А Логачев, он уже никогда не побежит, но зато теперь он видел в окне дерево, вернее — его верхушку, голые смерзшиеся ветки старого тополя с длинными пустыми еще и вялыми почками.
— Все, спасибо, — сказал он, — иди, Володя. У меня все в порядке.
И Володя ушел, а он остался в пустой палате ждать обхода и думать. Он думал о том, что, пока можно видеть хотя бы верхушку дерева в окне, пусть даже пустое окно, жизнь еще не кончена, она еще имеет смысл, за нее еще стоит цепляться.
А потом пришла Вета. Она была высокая, румяная, взрослая и почему-то без халата. Она принесла завернутые в бумагу цветы, а глаза у нее были очень светлые, зеленоватые, тревожные и уклончивые. Логачев смотрел, как ее тонкие пальцы нервно раскатывали бумагу и на свет появилась ветка мимозы. Цветы были в том совершенном расцвете, который и продержаться-то может всего несколько часов, когда желтые невзрачные шарики так свежи и распушены, что сливаются в воздушное соцветие и пылят, издавая сладкий огуречный запах, а серебристая тонкая листва еще мягка и не шуршит. Логачев радостно и жадно потянулся к цветам глазами, но Вета уронила их на тумбочку, скомкала бумагу и решилась:
— Папа, я сейчас стояла в очереди… Там говорили… ты слышал?

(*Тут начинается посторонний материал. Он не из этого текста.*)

-- pv_equiv track=rewrite | github.com/y2kappa/c-compiler | lexer.py | tokenise_array
-- ===== SOURCE A (Python) =====
-- def tokenise_array(to_tokenize_array, token, all_possible_tokens):
--     result = []
--
--     for to_tokenize_element in to_tokenize_array:
--
--         # this is to make sure we do not split '!=' into '!' and '='
--         if to_tokenize_element in all_possible_tokens:
--             result.append(to_tokenize_element)
--             continue
--
--         elements_between_tokens = to_tokenize_element.split(token)
--
--         # we take the element and split it into the noise
--         # between the tokens. then we build it back with
--         # the new elements being the noise between tokens
--         # and the tokens themselves.
--
--         for i in range(len(elements_between_tokens)):
--
--             # we add the noise first, noise being the stuff in betwen the tokens
--             # it could be a group of tokens or literals or anything
--
--             # if the element between tokens is ""
--             # it means the token was first or last
--             # and there was nothing before or after that
--             # so we're not adding it
--
--             if elements_between_tokens[i] != "":
--                 result.append(elements_between_tokens[i])
--
--             # we add the token second
--
--             # when we reached the last element after the token
--             # we don't add it, because the tokens are ALWAYS
--             # in between the elements.
--
--             if i != len(elements_between_tokens)-1:
--                 result.append(token)
--
--     return result
-- ===== SOURCE B (Python) =====
-- def tokenise_array(to_tokenize_array, token, all_possible_tokens):
--     # Scanner-based re-implementation: instead of splitting each element and
--     # stitching the token back between the parts, walk the element left to
--     # right with str.find, emitting each non-empty gap and each token
--     # occurrence as it is encountered.
--     def scan(element):
--         pieces = []
--         start = 0
--         while True:
--             i = element.find(token, start)
--             if i == -1:
--                 if start < len(element):
--                     pieces.append(element[start:])
--                 return pieces
--             if start < i:
--                 pieces.append(element[start:i])
--             pieces.append(token)
--             start = i + len(token)
--
--     result = []
--     for element in to_tokenize_array:
--         if element in all_possible_tokens:
--             result.append(element)
--         else:
--             result.extend(scan(element))
--     return result
-- ===== Notes on version B (the rewrite author's own statement) =====
-- stated objective: alternative
-- what changed: Replaces split-then-reassemble (A splits each element on the token and re-interleaves the token with an index loop over the parts) by a left-to-right str.find scanner that never calls split: it emits each non-empty gap and each token occurrence as it walks the element.
import Mathlib
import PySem

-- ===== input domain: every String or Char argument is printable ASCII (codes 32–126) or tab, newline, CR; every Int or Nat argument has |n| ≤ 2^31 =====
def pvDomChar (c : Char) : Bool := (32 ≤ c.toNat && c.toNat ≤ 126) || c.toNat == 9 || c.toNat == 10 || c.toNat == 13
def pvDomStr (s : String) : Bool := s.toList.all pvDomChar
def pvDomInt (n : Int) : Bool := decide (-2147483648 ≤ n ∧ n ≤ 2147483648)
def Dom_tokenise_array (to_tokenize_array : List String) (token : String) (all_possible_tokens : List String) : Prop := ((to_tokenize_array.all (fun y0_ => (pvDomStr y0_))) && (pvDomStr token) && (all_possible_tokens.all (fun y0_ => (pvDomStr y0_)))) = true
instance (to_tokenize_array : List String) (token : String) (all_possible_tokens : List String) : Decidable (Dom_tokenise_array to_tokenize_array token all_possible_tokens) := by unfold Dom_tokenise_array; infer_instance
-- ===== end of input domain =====

-- B replaces A's split-then-reinterleave by a left-to-right find-based scanner; same cost.

-- ===== PORT A =====
def tokenise_array (to_tokenize_array : List String) (token : String) (all_possible_tokens : List String) : List String :=
  to_tokenize_array.foldl (fun result el =>
    if all_possible_tokens.contains el then result ++ [el]
    else
      let parts := (PySem.Str.split? el token).getD []
      (PySem.List.pyRange 0 parts.length 1).foldl (fun r i =>
        let r' := if PySem.List.pyGetD parts i "" ≠ "" then r ++ [PySem.List.pyGetD parts i ""] else r
        if i ≠ (parts.length : Int) - 1 then r' ++ [token] else r') result) []

-- ===== PORT B =====
-- Source B's inner while loop: `start` advances past each occurrence found by element.find(token, start);
-- fuel = element.length + 1 only makes the loop total (it never runs out when token ≠ "", proved below).
def pvScanB (s sep : List Char) : Nat → Nat → List (List Char)
  | 0, _ => []
  | fuel + 1, start =>
      let i := PySem.Chars.findFrom s sep (start : Int) none
      if i = -1 then
        (if start < s.length then [PySem.List.slice s (some (start : Int)) none] else [])
      else
        (if (start : Int) < i then [PySem.List.slice s (some (start : Int)) (some i)] else []) ++
          sep :: pvScanB s sep fuel (i.toNat + sep.length)

def tokenise_array_alt (to_tokenize_array : List String) (token : String) (all_possible_tokens : List String) : List String :=
  to_tokenize_array.foldl (fun result el =>
    if all_possible_tokens.contains el then result ++ [el]
    else result ++ (pvScanB el.toList token.toList (el.toList.length + 1) 0).map String.ofList) []

-- ===== PRECONDITION & SPEC =====
-- Pre_ excludes exactly the inputs where Python A raises ValueError: an empty token
-- reaching str.split (i.e. token = "" while some element is not in all_possible_tokens).
def Pre_tokenise_array (to_tokenize_array : List String) (token : String) (all_possible_tokens : List String) : Prop :=
  token ≠ "" ∨ ∀ el ∈ to_tokenize_array, all_possible_tokens.contains el = true
instance (to_tokenize_array : List String) (token : String) (all_possible_tokens : List String) : Decidable (Pre_tokenise_array to_tokenize_array token all_possible_tokens) := by unfold Pre_tokenise_array; infer_instance
def pvWitness_tokenise_array : List String × String × List String := (["a+b", "+", ""], "+", ["+"])

def Spec_tokenise_array (to_tokenize_array : List String) (token : String) (all_possible_tokens : List String) (out : List String) : Prop := out = tokenise_array_alt to_tokenize_array token all_possible_tokens
instance (to_tokenize_array : List String) (token : String) (all_possible_tokens : List String) (out : List String) : Decidable (Spec_tokenise_array to_tokenize_array token all_possible_tokens out) := by unfold Spec_tokenise_array; infer_instance

-- ===== CLAIM (what is proved, stated in full; the proofs are below) =====
def Claim_equal_tokenise_array : Prop := ∀ (to_tokenize_array : List String) (token : String) (all_possible_tokens : List String), Dom_tokenise_array to_tokenize_array token all_possible_tokens → Pre_tokenise_array to_tokenize_array token all_possible_tokens → Spec_tokenise_array to_tokenize_array token all_possible_tokens (tokenise_array to_tokenize_array token all_possible_tokens)

-- ===== LEMMAS AND PROOFS =====

-- clean recursive form of str.split(sep) (sep ≠ []): `pre` is the noise accumulated so far
def pvParts (sep l pre : List Char) : List (List Char) :=
  if h : sep ≠ [] ∧ 0 ≤ PySem.Chars.find l sep then
    -- (h is used by the termination proof below)
    (pre ++ l.take (PySem.Chars.find l sep).toNat) ::
      pvParts sep (l.drop ((PySem.Chars.find l sep).toNat + sep.length)) []
  else [pre ++ l]
termination_by l.length
decreasing_by
  have hinf : sep <:+: l := (PySem.Chars.find_nonneg_iff l sep).mp h.2
  have := List.IsInfix.length_le hinf
  have hsep : 0 < sep.length := List.length_pos_iff.mpr h.1
  simp only [List.length_drop]
  omega

-- filter-out-empties of (parts interspersed with sep), structurally (chars level)
def pvInterC (sep : List Char) : List (List Char) → List (List Char)
  | [] => []
  | [p] => if p ≠ [] then [p] else []
  | p :: q :: rest => (if p ≠ [] then [p] else []) ++ sep :: pvInterC sep (q :: rest)

-- same at String level (the value A's index loop produces from the split parts)
def pvInterS (t : String) : List String → List String
  | [] => []
  | [p] => if p ≠ "" then [p] else []
  | p :: q :: rest => (if p ≠ "" then [p] else []) ++ t :: pvInterS t (q :: rest)

theorem pvParts_ne_nil (sep l pre : List Char) : pvParts sep l pre ≠ [] := by
  unfold pvParts; split <;> simp

theorem find_eq_of (s sub : List Char) (m : Nat) (h1 : sub <+: s.drop m)
    (h2 : ∀ i < m, ¬ sub <+: s.drop i) : PySem.Chars.find s sub = m := by
  have hinf : sub <:+: s := h1.isInfix.trans (List.drop_suffix m s).isInfix
  have hnn : 0 ≤ PySem.Chars.find s sub := (PySem.Chars.find_nonneg_iff s sub).mpr hinf
  obtain ⟨hpre, hmin⟩ := PySem.Chars.find_spec hnn
  have : (PySem.Chars.find s sub).toNat = m := by
    by_contra hne
    rcases Nat.lt_or_ge (PySem.Chars.find s sub).toNat m with hlt | hge
    · exact h2 _ hlt hpre
    · exact hmin m (by omega) h1
  omega

theorem find_prefix (s sub : List Char) (h : sub <+: s) : PySem.Chars.find s sub = 0 :=
  find_eq_of s sub 0 (by simpa using h) (by omega)

theorem find_cons_shift (c : Char) (rest sub : List Char) (h0 : ¬ sub <+: c :: rest)
    (hk : 0 ≤ PySem.Chars.find rest sub) :
    PySem.Chars.find (c :: rest) sub = PySem.Chars.find rest sub + 1 := by
  obtain ⟨hpre, hmin⟩ := PySem.Chars.find_spec hk
  have := find_eq_of (c :: rest) sub ((PySem.Chars.find rest sub).toNat + 1)
    (by simpa using hpre)
    (by
      intro i hi
      cases i with
      | zero => simpa using h0
      | succ j => intro hj; exact hmin j (by omega) (by simpa using hj))
  omega

theorem infix_cons_iff' (sub : List Char) (c : Char) (rest : List Char) :
    sub <:+: c :: rest ↔ sub <+: c :: rest ∨ sub <:+: rest := List.infix_cons_iff

-- stepping one character when sep does not match at the front
theorem pvParts_cons (sep : List Char) (c : Char) (rest pre : List Char)
    (hsep : sep ≠ []) (h0 : ¬ sep <+: c :: rest) :
    pvParts sep (c :: rest) pre = pvParts sep rest (pre ++ [c]) := by
  by_cases hr : 0 ≤ PySem.Chars.find rest sep
  · have hshift := find_cons_shift c rest sep h0 hr
    rw [pvParts, dif_pos ⟨hsep, by omega⟩]
    conv_rhs => rw [pvParts]
    rw [dif_pos ⟨hsep, hr⟩]
    have ht : (PySem.Chars.find (c :: rest) sep).toNat = (PySem.Chars.find rest sep).toNat + 1 := by omega
    have harith : (PySem.Chars.find rest sep).toNat + 1 + sep.length
        = ((PySem.Chars.find rest sep).toNat + sep.length) + 1 := by omega
    rw [ht, harith]
    simp [List.take_succ_cons, List.drop_succ_cons]
  · have hni : ¬ sep <:+: rest := fun h => hr ((PySem.Chars.find_nonneg_iff rest sep).mpr h)
    have hni' : ¬ sep <:+: c :: rest := by
      rw [infix_cons_iff']; tauto
    have hc : ¬ 0 ≤ PySem.Chars.find (c :: rest) sep :=
      fun h => hni' ((PySem.Chars.find_nonneg_iff _ sep).mp h)
    rw [pvParts, dif_neg (by tauto)]
    rw [pvParts, dif_neg (by tauto)]
    simp

-- splitOn.go computes pvParts
theorem go_eq_pvParts (sep : List Char) (hsep : sep ≠ []) :
    ∀ (fuel : Nat) (l cur : List Char) (acc : List (List Char)), l.length + 1 ≤ fuel →
    PySem.Chars.splitOn.go sep fuel l cur acc = acc.reverse ++ pvParts sep l cur.reverse := by
  intro fuel
  induction fuel with
  | zero => intro l cur acc h; omega
  | succ f ih =>
    intro l cur acc h
    cases l with
    | nil =>
      rw [PySem.Chars.splitOn.go]
      have hng : ¬ (sep ≠ [] ∧ 0 ≤ PySem.Chars.find [] sep) := by
        rintro ⟨h1, h2⟩
        have := (PySem.Chars.find_nonneg_iff [] sep).mp h2
        simp at this
        exact h1 this
      rw [pvParts, dif_neg hng]
      simp
      omega
    | cons c rest =>
      rw [PySem.Chars.splitOn.go]
      by_cases hp : sep.isPrefixOf (c :: rest)
      · have hpre : sep <+: c :: rest := List.isPrefixOf_iff_prefix.mp hp
        have hf : PySem.Chars.find (c :: rest) sep = 0 := find_prefix _ _ hpre
        have hlen : 0 < sep.length := List.length_pos_iff.mpr hsep
        have hfu : (List.drop sep.length (c :: rest)).length + 1 ≤ f := by
          simp only [List.length_drop, List.length_cons]
          simp only [List.length_cons] at h
          omega
        rw [if_pos hp, ih (List.drop sep.length (c :: rest)) [] (cur.reverse :: acc) hfu]
        conv_rhs => rw [pvParts]
        rw [dif_pos ⟨hsep, by rw [hf]⟩, hf]
        simp
      · have hpre : ¬ sep <+: c :: rest := fun hq => hp (List.isPrefixOf_iff_prefix.mpr hq)
        rw [if_neg hp]
        rw [ih rest (c :: cur) acc (by simp at h ⊢; omega)]
        rw [pvParts_cons sep c rest cur.reverse hsep hpre]
        simp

— Что? — спросил он испуганно. — Что случилось?
— Сталин, — сказала она. — У тебя есть радио?
И в эту минуту где-то в коридоре на полную мощность рявкнул репродуктор. Послышался топот бегущих ног. Передавали бюллетень о состоянии здоровья… И Логачев с тяжелым стеснением в груди почувствовал, что в этот момент с болью и скрипом поворачивалась история его страны, может быть всего мира, и что время — это что-то огромное, гораздо большее, чем он в силах сейчас понять.
* * *
Вета шла по улице в толпе, она всех давно потеряла. Воздух над бульваром был сиреневый и странный от горящих где-то костров. Они то бежали, спотыкаясь и растянувшись по улице, то вдруг останавливались, и тогда от сгущения людской массы делалось жарко и страшно. Где-то сзади вспыхнул истерический нервный смех. Вета оглянулась, она видела смеющиеся лица, а глаза были тоскливые и испуганные. Какие-то трое перетаскивали через заборчик бесчувственное тело женщины, ее положили на бульваре прямо на снег, хлопали по щекам, и никого это не удивляло.